Il y a moins d'un mois, les stratégies de marketing laissaient pressentir le caractère visionnaire du roman, dorénavant, on crie haro sur le baudet. Se soumettant par intérêt à l’avènement imaginaire d’un pouvoir islamique en France, le bodet n’est autre que le personnage du dernier roman de Michel Houellebecq : Soumission. Depuis les attentats et l’urgente folie de réparer le « vivre ensemble » il faut y voir désormais un livre islamophobe et nauséabond. Si les critiques se targuent d’en attaquer le style, ce n'est que pour mieux dénigrer le propos de fond. Mais quel est-il ?


ActuaLitté CC BY-SA

Charles Vaugirard (nom de plume du blogueur des Cahiers Libres)[1], analyse Soumission en soulignant que « le cœur du livre ne se trouve pas dans ces thématiques (l’Islam, la vie politique de notre pays, etc…). Houellebecq nous dépeint dans Soumission la fin de la société postmoderne née de mai 68, elle même faisant suite au laïcisme de 1905 et à la Révolution française. » 

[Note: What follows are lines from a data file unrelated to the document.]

-- pv_equiv track=rewrite | github.com/DiegoBasgal/Python | Ngram_test/ngran.py | gram
-- ===== SOURCE A (Python) =====
-- def gram(word):
--     di=[]
--
--     for i in range(len(word)-1):
--         a = word[i] + word[i + 1]
--         if a in di:
--             di.remove(a)
--         else:
--             di.append(a)
--     return di
-- ===== SOURCE B (Python) =====
-- def gram(word):
--     # Count bigrams in one dict pass, then a reverse scan picks each
--     # odd-count bigram at its last occurrence (first sight in reverse), then reverse.
--     bigrams = [word[i] + word[i + 1] for i in range(len(word) - 1)]
--     cnt = {}
--     for b in bigrams:
--         cnt[b] = cnt.get(b, 0) + 1
--     out = []
--     seen = set()
--     for b in reversed(bigrams):
--         if b not in seen:
--             seen.add(b)
--             if cnt[b] % 2 == 1:
--                 out.append(b)
--     out.reverse()
--     return out
-- ===== Notes on version B (the rewrite author's own statement) =====
-- stated objective: alternative
-- what changed: Replaces the toggle-in-a-list (membership test and remove on a growing list per bigram) with one hash-count pass plus one reverse scan with a seen-set that emits each odd-count bigram at its last occurrence.
import Mathlib
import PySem

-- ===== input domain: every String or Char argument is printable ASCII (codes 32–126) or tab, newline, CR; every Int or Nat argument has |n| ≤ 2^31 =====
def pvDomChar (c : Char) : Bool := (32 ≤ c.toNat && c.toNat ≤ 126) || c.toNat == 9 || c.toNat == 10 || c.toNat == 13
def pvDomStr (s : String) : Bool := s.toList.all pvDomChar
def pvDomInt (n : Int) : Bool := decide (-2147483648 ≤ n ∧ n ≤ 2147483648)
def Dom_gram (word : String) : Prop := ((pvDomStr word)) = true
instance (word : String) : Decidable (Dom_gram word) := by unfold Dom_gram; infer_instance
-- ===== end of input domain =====

-- B replaces A's toggle-in-a-list with one counting pass plus a reverse scan
-- emitting each odd-count bigram at its last occurrence (objective: alternative).


-- ===== PORT A =====
-- A-side helper: the loop body — 'if a in di: di.remove(a) else: di.append(a)'
def gramStep (di : List String) (a : String) : List String :=
  if a ∈ di then (PySem.List.remove? di a).getD di else di ++ [a]

-- 'for i in range(len(word)-1): a = word[i] + word[i+1]; …'; the indices are always
-- in range, so the none branches of pyGet? are unreachable.
def gram (word : String) : List String :=
  (PySem.List.pyRange 0 (PySem.Str.len word - 1) 1).foldl
    (fun di i =>
      match PySem.Str.pyGet? word i, PySem.Str.pyGet? word (i + 1) with
      | some c, some d => gramStep di (String.ofList [c, d])
      | _, _ => di)
    []

-- ===== PORT B =====
-- B-side helper: bigrams = [word[i] + word[i+1] for i in range(len(word)-1)]
-- (indices always in range, so the none branches are unreachable)
def gramBigrams (word : String) : List String :=
  (PySem.List.pyRange 0 (PySem.Str.len word - 1) 1).map
    (fun i =>
      match PySem.Str.pyGet? word i with
      | none => ""
      | some c =>
        match PySem.Str.pyGet? word (i + 1) with
        | none => ""
        | some d => String.ofList [c, d])

def gram_alt (word : String) : List String :=
  let bigrams := gramBigrams word
  -- cnt[b] = cnt.get(b, 0) + 1
  let cnt := bigrams.foldl (fun d b => d.insert b (d.getD b 0 + 1))
      (PySem.Dict.empty : PySem.Dict String Int)
  -- for b in reversed(bigrams): if b not in seen: seen.add(b); if cnt[b] % 2 == 1: out.append(b)
  -- (cnt[b]: the key is always present, so the lookup is total via get?/getD)
  let res := bigrams.reverse.foldl
    (fun (p : List String × PySem.Set String) b =>
      if b ∈ p.2 then p
      else ((if PySem.Int.mod ((cnt.get? b).getD 0) 2 == 1 then p.1 ++ [b] else p.1),
            PySem.Set.add p.2 b))
    ([], PySem.Set.empty)
  res.1.reverse

-- ===== PRECONDITION & SPEC =====
def Spec_gram (word : String) (out : List String) : Prop := out = gram_alt word
instance (word : String) (out : List String) : Decidable (Spec_gram word out) := by unfold Spec_gram; infer_instance

-- ===== CLAIM (what is proved, stated in full; the proofs are below) =====
def Claim_equal_gram : Prop := ∀ (word : String), Dom_gram word → Spec_gram word (gram word)

-- ===== LEMMAS AND PROOFS =====

-- the toggle step, in erase form
theorem gramStep_eq (di : List String) (a : String) :
    gramStep di a = if a ∈ di then di.erase a else di ++ [a] := by
  unfold gramStep
  by_cases h : a ∈ di
  · simp [h, PySem.List.remove?_eq_some_erase di a h]
  · simp [h]

-- A reduces to a fold of gramStep over the bigram list
theorem gram_eq_fold (word : String) :
    gram word = (gramBigrams word).foldl gramStep [] := by
  unfold gram gramBigrams
  rw [List.foldl_map]
  apply PySem.List.foldl_congr_mem
  intro di i hi
  rw [PySem.List.mem_pyRange_one] at hi
  obtain ⟨h0, h1⟩ := hi
  rw [PySem.Str.len_eq] at h1
  obtain ⟨n, rfl⟩ : ∃ n : ℕ, i = (n : ℤ) := ⟨i.toNat, (Int.toNat_of_nonneg h0).symm⟩
  have hn : n + 1 < word.toList.length := by omega
  have e1 : PySem.Str.pyGet? word (n : ℤ) = some (word.toList[n]'(by omega)) := by
    rw [PySem.Str.pyGet?_natCast]
    exact List.getElem?_eq_getElem _
  have e2 : PySem.Str.pyGet? word ((n : ℤ) + 1) = some (word.toList[n + 1]'hn) := by
    have hc : (n : ℤ) + 1 = ((n + 1 : ℕ) : ℤ) := by push_cast; ring
    rw [hc, PySem.Str.pyGet?_natCast]
    exact List.getElem?_eq_getElem _
  rw [e1, e2]

-- the toggle step keeps the list duplicate-free
theorem toggleStep_nodup (di : List String) (a : String) (h : di.Nodup) :
    (gramStep di a).Nodup := by
  rw [gramStep_eq]
  by_cases ha : a ∈ di
  · rw [if_pos ha]; exact h.erase a
  · rw [if_neg ha]
    simp [List.nodup_append, h]
    exact fun x hx e => ha (e ▸ hx)

theorem toggle_nodup (m : List String) (di : List String) (h : di.Nodup) :
    (m.foldl gramStep di).Nodup := by
  induction m generalizing di with
  | nil => exact h
  | cons a t ih => exact ih _ (toggleStep_nodup di a h)

-- membership in the toggled list is parity of the count
theorem mem_toggle (m : List String) (di : List String) (h : di.Nodup) (b : String) :
    (b ∈ m.foldl gramStep di) ↔ ((if b ∈ di then 1 else 0) + m.count b) % 2 = 1 := by
  induction m generalizing di with
  | nil => by_cases hb : b ∈ di <;> simp [hb]
  | cons a t ih =>
    have hn := toggleStep_nodup di a h
    have hmem : (b ∈ gramStep di a) ↔ (if a = b then ¬ (b ∈ di) else b ∈ di) := by
      rw [gramStep_eq]
      by_cases hab : a = b
      · subst hab
        by_cases hb : a ∈ di
        · rw [if_pos hb, if_pos rfl, h.erase_eq_filter]
          simp [List.mem_filter, hb]
        · rw [if_neg hb, if_pos rfl]
          simp [hb]
      · have hba : b ≠ a := fun e => hab e.symm
        by_cases hb : a ∈ di
        · rw [if_pos hb, if_neg hab, h.erase_eq_filter]
          simp [List.mem_filter, hba]
        · rw [if_neg hb, if_neg hab]
          simp [hba]
    simp only [List.foldl_cons, List.count_cons]
    rw [ih _ hn]
    by_cases hab : a = b
    · subst hab
      by_cases hb : a ∈ di
      · have hm : a ∉ gramStep di a := by rw [hmem]; simp [hb]
        simp only [if_neg hm, if_pos hb, BEq.rfl, if_pos]
        omega
      · have hm : a ∈ gramStep di a := by rw [hmem]; simp [hb]
        simp only [if_pos hm, if_neg hb, BEq.rfl, if_pos]
        omega
    · have hm : (b ∈ gramStep di a) ↔ b ∈ di := by rw [hmem, if_neg hab]
      simp [hm, hab]

-- B's inner loop, as a pure recursion on the reversed bigram list
def pvCollect (q : String → Bool) : List String → List String → List String
  | [], _ => []
  | b :: t, seen =>
    if b ∈ seen then pvCollect q t seen
    else (if q b then [b] else []) ++ pvCollect q t (PySem.Set.add seen b)

theorem fold_collect (q : String → Bool) (l : List String) (out seen : List String) :
    (l.foldl
      (fun (p : List String × PySem.Set String) b =>
        if b ∈ p.2 then p
        else ((if q b then p.1 ++ [b] else p.1), PySem.Set.add p.2 b))
      (out, seen)).1 = out ++ pvCollect q l seen := by
  induction l generalizing out seen with
  | nil => simp [pvCollect]
  | cons b t ih =>
    simp only [List.foldl_cons, pvCollect]
    by_cases hb : b ∈ seen
    · simp [hb, ih]
    · by_cases hq : q b <;> simp [hb, hq, ih]

-- the key lemma: collecting unseen odd-count elements along l equals the toggle fold
-- of l.reverse, restricted to unseen elements, reversed
theorem collect_eq (l : List String) (seen : List String) (q : String → Bool)
    (hq : ∀ b, b ∉ seen → (q b ↔ l.reverse.count b % 2 = 1)) :
    pvCollect q l seen
      = ((l.reverse.foldl gramStep []).filter (fun x => decide (x ∉ seen))).reverse := by
  induction l generalizing seen with
  | nil => simp [pvCollect]
  | cons b t ih =>
    have hrev : (b :: t).reverse = t.reverse ++ [b] := by simp
    have hfold : (b :: t).reverse.foldl gramStep []
        = gramStep (t.reverse.foldl gramStep []) b := by
      rw [hrev, List.foldl_append]; rfl
    have hY : (t.reverse.foldl gramStep []).Nodup := toggle_nodup _ _ List.nodup_nil
    have hYmem : (b ∈ t.reverse.foldl gramStep []) ↔ t.reverse.count b % 2 = 1 := by
      simpa using mem_toggle t.reverse [] List.nodup_nil b
    simp only [pvCollect]
    rw [hfold, gramStep_eq]
    by_cases hb : b ∈ seen
    · rw [if_pos hb, ih seen (fun b' hb' => by
        have hne : ¬ (b = b') := fun hh => hb' (hh ▸ hb)
        simpa [hrev, List.count_append, List.count_singleton, hne] using hq b' hb')]
      by_cases hm : b ∈ t.reverse.foldl gramStep []
      · rw [if_pos hm, hY.erase_eq_filter, List.filter_filter]
        congr 1
        apply List.filter_congr
        intro x _
        by_cases hx : x = b
        · subst hx; simp [hb]
        · simp [hx]
      · rw [if_neg hm, List.filter_append]
        simp [hb]
    · have hadd : PySem.Set.add seen b = seen ++ [b] := PySem.Set.add_of_not_mem hb
      rw [if_neg hb, hadd, ih (seen ++ [b]) (fun b' hb' => by
        have hb'1 : b' ∉ seen := fun hh => hb' (by simp [hh])
        have hne : ¬ (b = b') := fun hh => hb' (by simp [hh.symm])
        simpa [hrev, List.count_append, List.count_singleton, hne] using hq b' hb'1)]
      have hqb' := hq b hb
      have hcnt : (b :: t).reverse.count b = t.reverse.count b + 1 := by
        simp [hrev, List.count_append]
      rw [hcnt] at hqb'
      by_cases hqb : q b
      · have hodd := hqb'.1 hqb
        have hm : b ∉ t.reverse.foldl gramStep [] := by rw [hYmem]; omega
        rw [if_pos hqb, if_neg hm, List.filter_append]
        have h1 : List.filter (fun x => decide (x ∉ seen)) [b] = [b] := by simp [hb]
        rw [h1, List.reverse_append]
        have hfe : List.filter (fun x => decide (x ∉ seen ++ [b])) (t.reverse.foldl gramStep [])
            = List.filter (fun x => decide (x ∉ seen)) (t.reverse.foldl gramStep []) := by
          apply List.filter_congr
          intro x hx
          have hxb : x ≠ b := fun e => hm (e ▸ hx)
          simp [List.mem_append, hxb]
        rw [hfe]
        simp
      · have h2 : ¬ ((t.reverse.count b + 1) % 2 = 1) := fun hh => hqb (hqb'.2 hh)
        have hm : b ∈ t.reverse.foldl gramStep [] := by rw [hYmem]; omega
        rw [if_neg hqb, if_pos hm, hY.erase_eq_filter, List.filter_filter, List.nil_append]
        have hfe : List.filter (fun x => decide (x ∉ seen ++ [b])) (t.reverse.foldl gramStep [])
            = List.filter (fun x => decide (x ∉ seen) && (x != b)) (t.reverse.foldl gramStep []) := by
          apply List.filter_congr
          intro x _
          by_cases hx : x = b
          · subst hx; simp
          · simp [hx, List.mem_append]
        rw [hfe]

-- ===== VERDICT (by name: the statement is the Claim_ definition above) =====
theorem gram_spec : Claim_equal_gram := by
  unfold Claim_equal_gram Spec_gram
  intro word _
  rw [gram_eq_fold]
  have hcnt : ∀ b : String,
      ((((gramBigrams word).foldl (fun d b => d.insert b (d.getD b 0 + 1))
        (PySem.Dict.empty : PySem.Dict String Int)).get? b).getD 0)
        = ((gramBigrams word).count b : ℤ) := by
    intro b
    rw [← PySem.Dict.getD_eq_get?_getD,
      PySem.Dict.getD_foldl_insert_add_one, PySem.Dict.getD_empty, zero_add]
  have hp : ∀ b : String,
      (PySem.Int.mod ((((gramBigrams word).foldl (fun d b => d.insert b (d.getD b 0 + 1))
        (PySem.Dict.empty : PySem.Dict String Int)).get? b).getD 0) 2 == 1)
        = decide ((gramBigrams word).count b % 2 = 1) := by
    intro b
    rw [hcnt b]
    have hm : PySem.Int.mod ((gramBigrams word).count b : ℤ) 2
        = (((gramBigrams word).count b % 2 : ℕ) : ℤ) := by
      exact_mod_cast PySem.Int.mod_natCast ((gramBigrams word).count b) 2
    rw [hm]
    rcases Nat.mod_two_eq_zero_or_one ((gramBigrams word).count b) with h | h <;>
      rw [h] <;> decide
  show _ = gram_alt word
  simp only [gram_alt]
  simp only [hp]
  rw [fold_collect (fun b => decide ((gramBigrams word).count b % 2 = 1))
      (gramBigrams word).reverse [] PySem.Set.empty, List.nil_append,
    collect_eq (gramBigrams word).reverse PySem.Set.empty
      (fun b => decide ((gramBigrams word).count b % 2 = 1))
      (fun b _ => by simp [List.reverse_reverse])]
  simp [PySem.Set.empty]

Pour l'éditorialiste, Particules élémentaires (1998) était « une illustration de la postmodernité : les hommes sont comme des particules élémentaires perdues dans le vide. Ces particules sont seules, elle interagissent entre elles ponctuellement, sans se fixer, sans se lier entre elles. Elles sont seules, errant dans le vide avec l’illusion de la liberté… Ce vide est un vide spirituel puisqu’elles n’ont aucun Dieu au-dessus d’elles et donc aucun sens à leur vie. (…) Il imaginait que notre époque individualiste était une étape de la “mutation métaphysique” qui touche l’Occident chrétien depuis la Renaissance. Il imaginait que cette mutation se conclurait par le remplacement de l’humanité par un surhomme asexué, immortel et jouissant en permanence (..) Ainsi le rationalisme matérialiste, par le biais de la science toute-puissante, accomplirait l’idéal individualiste. (…) Mais en 2015, le célèbre écrivain constate que le rationalisme est condamné à mort car il détruit l’homme en anéantissant ses liens humains (…). Selon lui, l’avenir n’est pas au triomphe de la Raison mais à celui de la Religion. [2]

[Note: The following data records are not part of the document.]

-- pv_equiv track=rewrite | github.com/lmingora/demo_agent | src/main.py | _results_to_context_md
-- ===== SOURCE A (Python) =====
-- def _results_to_context_md(results: list[dict], max_chars: int = 4000) -> str:
--     """
--     Construye un 'context_md' (markdown) a partir de rag_search.results.
--     Limita tamaño para no inflar el prompt de cierre.
--     """
--     if not results:
--         return ""
--     lines = []
--     used = 0
--     for i, r in enumerate(results, 1):
--         src = r.get("source", "unknown")
--         txt = (r.get("text") or "").strip().replace("\n", " ")
--         piece = f"- [{i}] ({src}) {txt}"
--         if used + len(piece) > max_chars:
--             break
--         lines.append(piece)
--         used += len(piece)
--     return "\n".join(lines)
-- ===== SOURCE B (Python) =====
-- def _results_to_context_md(results: list[dict], max_chars: int = 4000) -> str:
--     # Two-phase: format all pieces, then count the accepted prefix via cumulative sums.
--     pieces = [
--         "- [{}] ({}) {}".format(
--             i,
--             r.get("source", "unknown"),
--             (r.get("text") or "").strip().replace("\n", " "),
--         )
--         for i, r in enumerate(results, 1)
--     ]
--     cums = []
--     total = 0
--     for p in pieces:
--         total += len(p)
--         cums.append(total)
--     n = sum(1 for c in cums if c <= max_chars)  # lengths are >= 0, so cums is nondecreasing: this is the first-exceedance cut
--     return "\n".join(pieces[:n])
-- ===== Notes on version B (the rewrite author's own statement) =====
-- stated objective: alternative
-- what changed: A builds the accepted lines and running total in one loop that breaks on the first overflow; B first formats every piece with a comprehension, then computes cumulative lengths and counts how many cumulative sums stay within max_chars (valid because lengths are nonnegative, so the sums are nondecreasing and counting equals the first-exceedance cut), and joins that prefix.
import Mathlib
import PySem

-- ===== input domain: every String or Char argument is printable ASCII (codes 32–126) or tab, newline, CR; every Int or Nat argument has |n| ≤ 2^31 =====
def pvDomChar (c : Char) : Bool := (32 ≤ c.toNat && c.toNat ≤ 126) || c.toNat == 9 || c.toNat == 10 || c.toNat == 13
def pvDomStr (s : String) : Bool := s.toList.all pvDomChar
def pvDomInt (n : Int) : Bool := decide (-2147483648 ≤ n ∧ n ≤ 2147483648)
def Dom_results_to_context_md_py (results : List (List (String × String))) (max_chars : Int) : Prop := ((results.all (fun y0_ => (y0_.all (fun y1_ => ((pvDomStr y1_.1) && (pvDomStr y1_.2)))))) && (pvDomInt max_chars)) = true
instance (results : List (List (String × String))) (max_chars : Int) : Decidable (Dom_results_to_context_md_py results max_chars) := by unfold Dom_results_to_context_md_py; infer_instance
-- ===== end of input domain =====

-- B rebuilds the result in two phases (format all pieces, then count the accepted prefix by
-- cumulative length) instead of A's single break-on-overflow accumulation loop; objective: alternative decomposition.

-- shared formatting of one piece: f"- [{i}] ({src}) {txt}" with src = r.get("source","unknown")
-- and txt = (r.get("text") or "").strip().replace("\n", " ")  (identical f-string in A and B)
def pvPiece (i : Int) (r : List (String × String)) : String :=
  let d := PySem.Dict.ofList r
  let src := d.getD "source" "unknown"
  let txt0 := match d.get? "text" with          -- (r.get("text") or "")
    | some s => if s = "" then "" else s
    | none => ""
  let txt := PySem.Str.replace (PySem.Str.strip txt0) "\n" " "
  String.ofList ("- [".toList ++ (PySem.Int.toStr i).toList ++ "] (".toList
              ++ src.toList ++ ") ".toList ++ txt.toList)

-- ===== PORT A =====
-- the for-loop with `lines`, `used` and `break`
def pvLoopA (max_chars : Int) : List (Int × List (String × String)) → List String → Int → List String
  | [], lines, _ => lines
  | (i, r) :: rest, lines, used =>
    let piece := pvPiece i r
    if used + PySem.Str.len piece > max_chars then lines
    else pvLoopA max_chars rest (lines ++ [piece]) (used + PySem.Str.len piece)

def results_to_context_md_py (results : List (List (String × String))) (max_chars : Int) : String :=
  if results = [] then ""
  else PySem.Str.join "\n" (pvLoopA max_chars (PySem.List.enumerate results 1) [] 0)

-- ===== PORT B =====
-- running cumulative sums (the `cums` loop of Source B)
def pvCums : List Int → Int → List Int
  | [], _ => []
  | x :: xs, t => (t + x) :: pvCums xs (t + x)

def results_to_context_md_py_alt (results : List (List (String × String))) (max_chars : Int) : String :=
  let pieces := (PySem.List.enumerate results 1).map (fun p => pvPiece p.1 p.2)
  let cums := pvCums (pieces.map PySem.Str.len) 0
  let n := (cums.filter (fun c => decide (c ≤ max_chars))).length
  PySem.Str.join "\n" (pieces.take n)

-- ===== PRECONDITION & SPEC =====
def Spec_results_to_context_md_py (results : List (List (String × String))) (max_chars : Int) (out : String) : Prop := out = results_to_context_md_py_alt results max_chars
instance (results : List (List (String × String))) (max_chars : Int) (out : String) : Decidable (Spec_results_to_context_md_py results max_chars out) := by unfold Spec_results_to_context_md_py; infer_instance

-- ===== CLAIM (what is proved, stated in full; the proofs are below) =====
def Claim_equal_results_to_context_md_py : Prop := ∀ (results : List (List (String × String))) (max_chars : Int), Dom_results_to_context_md_py results max_chars → Spec_results_to_context_md_py results max_chars (results_to_context_md_py results max_chars)

-- ===== LEMMAS AND PROOFS =====

theorem pvLen_nonneg (s : String) : 0 ≤ PySem.Str.len s := by
  simp [PySem.Str.len_eq]

theorem pvCums_ge (xs : List Int) (t : Int) (h : ∀ x ∈ xs, 0 ≤ x) :
    ∀ c ∈ pvCums xs t, t ≤ c := by
  induction xs generalizing t with
  | nil => simp [pvCums]
  | cons x xs ih =>
    intro c hc
    have hx : 0 ≤ x := h x (by simp)
    simp only [pvCums, List.mem_cons] at hc
    rcases hc with rfl | hc
    · omega
    · have := ih (t + x) (fun y hy => h y (by simp [hy])) c hc
      omega

theorem pvLoopA_eq (mc : Int) (l : List (Int × List (String × String)))
    (acc : List String) (used : Int) :
    pvLoopA mc l acc used =
      acc ++ (l.map (fun p => pvPiece p.1 p.2)).take
        ((pvCums ((l.map (fun p => pvPiece p.1 p.2)).map PySem.Str.len) used).filter
          (fun c => decide (c ≤ mc))).length := by
  induction l generalizing acc used with
  | nil => simp [pvLoopA, pvCums]
  | cons hd tl ih =>
    obtain ⟨i, r⟩ := hd
    simp only [pvLoopA, List.map_cons, pvCums]
    set L := PySem.Str.len (pvPiece i r) with hL
    by_cases hgt : used + L > mc
    · rw [if_pos hgt]
      have hfilter : (pvCums (tl.map (PySem.Str.len ∘ fun p => pvPiece p.1 p.2))
          (used + L)).filter (fun c => decide (c ≤ mc)) = [] := by
        rw [List.filter_eq_nil_iff]
        intro c hc
        have h0 : ∀ x ∈ tl.map (PySem.Str.len ∘ fun p => pvPiece p.1 p.2), 0 ≤ x := by
          intro x hx
          simp only [List.mem_map] at hx
          obtain ⟨s, hs, rfl⟩ := hx
          exact pvLen_nonneg _
        have := pvCums_ge _ _ h0 c hc
        simp only [decide_eq_true_eq]
        omega
      simp only [List.map_map, List.filter_cons, decide_eq_true_eq, hfilter]
      simp [show ¬ (used + L ≤ mc) by omega]
    · rw [if_neg hgt]
      have hle : used + L ≤ mc := by omega
      rw [ih]
      simp [hle, List.append_assoc]

theorem results_to_context_md_py_spec_aux (results : List (List (String × String))) (max_chars : Int) :
    results_to_context_md_py results max_chars = results_to_context_md_py_alt results max_chars := by
  unfold results_to_context_md_py results_to_context_md_py_alt
  by_cases h : results = []
  · subst h
    simp [PySem.List.enumerate, pvCums]
    decide
  · rw [if_neg h, pvLoopA_eq]
    simp

-- ===== VERDICT (by name: the statement is the Claim_ definition above) =====
theorem results_to_context_md_py_spec : Claim_equal_results_to_context_md_py := by
  intro results max_chars _
  exact results_to_context_md_py_spec_aux results max_chars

On s’étonnera de cette affirmation à la lecture du roman qui ne présente pas une vision particulièrement positive de l’adhésion au phénomène religieux. Pour éclairer cette avis, il est intéressant de relire quelques-uns des propos de Michel Houellebecq parus dans le journal La vie, le 27 janvier dernier [3] : 

Sur son rapport à la religion : « La religion est entrée dans ma vie depuis l’âge de 13 ans au moins. Un ami de ma classe avait essayé de me convertir à l’époque. J’ai d’ailleurs conservé la Bible qu’il m’avait donnée. J’en ai lu une bonne partie aujourd’hui. (…) J’ai une vision de la religion plus proche de la magie. Le miracle m’impressionne ! Le moment religieux que je préfère dans tout le cinéma, c’est la fin d’Ordet, le film de Dreyer, qui se termine par un miracle. Voilà ce qui m’ébranle. (…) Je veux savoir si le monde a un organisateur et comment c’est organisé. J’ai fait des études scientifiques. Il y a une vraie curiosité chez moi pour la manière dont tout ça fonctionne. Ce qui fait qu’aujourd’hui je ne me définis plus comme athée. Je suis devenu agnostique, le mot est plus juste. L’un des amis de mon père lui avait dit qu’il se ferait incinérer, qu’il n’y aurait pas de cérémonie religieuse. Mon père lui a rétorqué : « Je te trouve bien présomptueux. » C’est un peu le sens du pari de Pascal. »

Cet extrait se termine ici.